*** Exercise data ***

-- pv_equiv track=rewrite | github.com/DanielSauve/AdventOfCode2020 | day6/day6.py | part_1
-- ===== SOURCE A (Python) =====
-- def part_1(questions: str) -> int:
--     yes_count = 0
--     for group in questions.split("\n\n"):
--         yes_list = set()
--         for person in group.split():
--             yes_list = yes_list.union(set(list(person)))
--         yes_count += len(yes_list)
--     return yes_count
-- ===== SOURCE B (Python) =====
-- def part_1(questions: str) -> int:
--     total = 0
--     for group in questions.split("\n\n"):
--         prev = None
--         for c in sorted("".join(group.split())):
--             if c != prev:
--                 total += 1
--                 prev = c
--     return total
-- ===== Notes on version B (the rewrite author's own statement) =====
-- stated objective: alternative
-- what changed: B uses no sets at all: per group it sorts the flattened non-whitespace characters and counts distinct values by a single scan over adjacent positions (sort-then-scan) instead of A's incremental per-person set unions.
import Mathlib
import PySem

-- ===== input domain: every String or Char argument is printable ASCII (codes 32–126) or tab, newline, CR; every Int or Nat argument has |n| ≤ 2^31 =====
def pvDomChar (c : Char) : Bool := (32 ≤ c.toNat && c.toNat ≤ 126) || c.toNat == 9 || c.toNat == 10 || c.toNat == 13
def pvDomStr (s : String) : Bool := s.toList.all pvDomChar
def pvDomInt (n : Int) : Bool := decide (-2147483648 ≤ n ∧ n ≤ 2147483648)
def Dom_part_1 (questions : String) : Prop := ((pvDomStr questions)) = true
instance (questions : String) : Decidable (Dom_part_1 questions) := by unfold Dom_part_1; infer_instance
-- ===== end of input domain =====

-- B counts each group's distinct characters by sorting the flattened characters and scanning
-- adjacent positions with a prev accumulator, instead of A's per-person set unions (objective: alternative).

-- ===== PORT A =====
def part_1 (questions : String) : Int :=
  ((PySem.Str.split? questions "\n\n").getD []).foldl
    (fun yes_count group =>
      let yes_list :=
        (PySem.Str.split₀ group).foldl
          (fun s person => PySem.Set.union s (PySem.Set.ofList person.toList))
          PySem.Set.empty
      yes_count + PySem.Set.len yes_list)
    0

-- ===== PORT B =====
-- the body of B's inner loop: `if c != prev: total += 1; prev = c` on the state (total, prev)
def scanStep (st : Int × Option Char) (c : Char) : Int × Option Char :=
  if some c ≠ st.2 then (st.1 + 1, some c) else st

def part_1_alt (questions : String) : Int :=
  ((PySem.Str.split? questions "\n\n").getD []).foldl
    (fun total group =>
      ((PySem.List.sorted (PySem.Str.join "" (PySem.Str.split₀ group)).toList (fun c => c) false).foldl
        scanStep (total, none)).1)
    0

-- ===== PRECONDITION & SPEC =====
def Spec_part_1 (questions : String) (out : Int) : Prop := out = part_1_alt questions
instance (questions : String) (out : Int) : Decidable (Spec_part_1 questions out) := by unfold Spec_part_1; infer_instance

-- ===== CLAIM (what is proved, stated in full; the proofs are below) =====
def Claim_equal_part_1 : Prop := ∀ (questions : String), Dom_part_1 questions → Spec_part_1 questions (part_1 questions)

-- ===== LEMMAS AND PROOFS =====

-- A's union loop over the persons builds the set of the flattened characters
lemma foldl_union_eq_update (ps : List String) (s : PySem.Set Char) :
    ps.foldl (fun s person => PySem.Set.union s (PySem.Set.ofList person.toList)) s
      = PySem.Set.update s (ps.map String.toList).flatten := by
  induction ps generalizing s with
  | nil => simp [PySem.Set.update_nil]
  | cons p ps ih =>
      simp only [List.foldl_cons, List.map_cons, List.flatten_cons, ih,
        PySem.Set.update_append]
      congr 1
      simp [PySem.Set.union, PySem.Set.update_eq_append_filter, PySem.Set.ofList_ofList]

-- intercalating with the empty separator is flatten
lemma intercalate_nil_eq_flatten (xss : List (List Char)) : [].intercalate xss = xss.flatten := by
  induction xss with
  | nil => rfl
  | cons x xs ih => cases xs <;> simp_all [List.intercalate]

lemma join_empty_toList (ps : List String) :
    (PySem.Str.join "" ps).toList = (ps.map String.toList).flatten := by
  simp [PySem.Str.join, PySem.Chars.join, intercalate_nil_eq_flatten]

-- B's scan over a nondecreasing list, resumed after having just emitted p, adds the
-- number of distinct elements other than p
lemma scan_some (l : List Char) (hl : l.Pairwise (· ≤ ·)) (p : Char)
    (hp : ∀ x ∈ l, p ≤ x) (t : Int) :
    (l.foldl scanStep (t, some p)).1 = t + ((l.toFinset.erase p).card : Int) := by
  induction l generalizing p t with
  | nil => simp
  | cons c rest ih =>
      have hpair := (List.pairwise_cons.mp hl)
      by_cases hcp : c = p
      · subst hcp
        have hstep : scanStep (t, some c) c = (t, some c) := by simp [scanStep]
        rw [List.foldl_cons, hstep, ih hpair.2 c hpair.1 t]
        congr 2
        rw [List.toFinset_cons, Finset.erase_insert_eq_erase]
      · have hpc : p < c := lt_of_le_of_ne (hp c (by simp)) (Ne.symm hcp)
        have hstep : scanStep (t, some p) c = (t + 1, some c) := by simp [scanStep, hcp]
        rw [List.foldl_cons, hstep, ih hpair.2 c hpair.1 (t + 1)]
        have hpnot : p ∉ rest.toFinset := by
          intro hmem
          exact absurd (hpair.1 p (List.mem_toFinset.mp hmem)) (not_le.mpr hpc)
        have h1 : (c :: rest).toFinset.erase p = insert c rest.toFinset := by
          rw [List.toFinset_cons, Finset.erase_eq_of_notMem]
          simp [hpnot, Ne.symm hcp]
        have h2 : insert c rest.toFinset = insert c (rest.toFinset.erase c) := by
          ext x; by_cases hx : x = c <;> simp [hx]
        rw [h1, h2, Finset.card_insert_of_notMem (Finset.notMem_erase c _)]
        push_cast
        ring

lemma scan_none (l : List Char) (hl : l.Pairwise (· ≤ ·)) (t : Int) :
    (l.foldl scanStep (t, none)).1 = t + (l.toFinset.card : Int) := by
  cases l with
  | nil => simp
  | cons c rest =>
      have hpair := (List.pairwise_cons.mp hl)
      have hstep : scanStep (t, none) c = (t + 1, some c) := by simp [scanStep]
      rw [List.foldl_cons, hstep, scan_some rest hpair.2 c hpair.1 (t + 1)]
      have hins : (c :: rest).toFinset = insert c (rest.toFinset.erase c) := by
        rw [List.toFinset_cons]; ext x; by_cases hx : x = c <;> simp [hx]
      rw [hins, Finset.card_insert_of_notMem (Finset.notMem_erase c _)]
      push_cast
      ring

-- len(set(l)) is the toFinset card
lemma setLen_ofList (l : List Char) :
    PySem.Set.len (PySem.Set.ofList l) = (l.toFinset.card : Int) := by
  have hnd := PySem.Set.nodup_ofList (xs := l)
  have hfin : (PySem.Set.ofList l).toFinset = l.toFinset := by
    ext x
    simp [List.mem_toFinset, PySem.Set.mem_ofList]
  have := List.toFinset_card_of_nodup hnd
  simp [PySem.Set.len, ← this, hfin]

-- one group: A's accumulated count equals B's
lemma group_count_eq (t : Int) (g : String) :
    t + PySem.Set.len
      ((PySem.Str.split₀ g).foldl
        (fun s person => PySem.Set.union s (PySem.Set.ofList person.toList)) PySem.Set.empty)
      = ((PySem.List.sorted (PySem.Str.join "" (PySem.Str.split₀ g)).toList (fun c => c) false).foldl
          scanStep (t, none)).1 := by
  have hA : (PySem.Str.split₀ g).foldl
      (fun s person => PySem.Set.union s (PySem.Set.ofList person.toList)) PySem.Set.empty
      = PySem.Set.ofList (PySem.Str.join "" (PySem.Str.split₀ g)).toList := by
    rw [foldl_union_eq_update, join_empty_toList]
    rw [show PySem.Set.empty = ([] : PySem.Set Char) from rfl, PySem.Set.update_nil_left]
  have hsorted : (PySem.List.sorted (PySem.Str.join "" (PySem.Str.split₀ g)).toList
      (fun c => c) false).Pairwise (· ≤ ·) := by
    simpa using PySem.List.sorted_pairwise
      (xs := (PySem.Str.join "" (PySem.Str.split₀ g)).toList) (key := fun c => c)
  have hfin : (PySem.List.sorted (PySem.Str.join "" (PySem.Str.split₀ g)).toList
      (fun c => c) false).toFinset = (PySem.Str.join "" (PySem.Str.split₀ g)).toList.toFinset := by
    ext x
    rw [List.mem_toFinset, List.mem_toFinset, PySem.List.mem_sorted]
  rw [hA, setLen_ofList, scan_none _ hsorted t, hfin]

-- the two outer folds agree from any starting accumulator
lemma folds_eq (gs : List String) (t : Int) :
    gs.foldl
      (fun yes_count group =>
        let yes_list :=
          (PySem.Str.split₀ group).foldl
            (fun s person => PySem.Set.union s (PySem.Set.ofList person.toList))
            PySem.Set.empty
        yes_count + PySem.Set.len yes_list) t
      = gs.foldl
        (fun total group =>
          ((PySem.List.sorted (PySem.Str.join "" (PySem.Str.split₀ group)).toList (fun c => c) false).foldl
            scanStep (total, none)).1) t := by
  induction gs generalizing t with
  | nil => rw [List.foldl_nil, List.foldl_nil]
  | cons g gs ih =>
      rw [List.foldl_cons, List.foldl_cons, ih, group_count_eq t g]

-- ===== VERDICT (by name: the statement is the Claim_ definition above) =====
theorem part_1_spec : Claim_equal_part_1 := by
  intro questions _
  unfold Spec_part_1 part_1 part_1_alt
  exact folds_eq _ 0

***

Try it:
Retrieve each line from the records above where the word "with" occurs.

Output of the exercise:
-- adjacent positions with a prev accumulator, instead of A's per-person set unions (objective: alternative).
  induction ps generalizing s with
-- intercalating with the empty separator is flatten
  induction xss with
  induction l generalizing p t with
  cases l with
  induction gs generalizing t with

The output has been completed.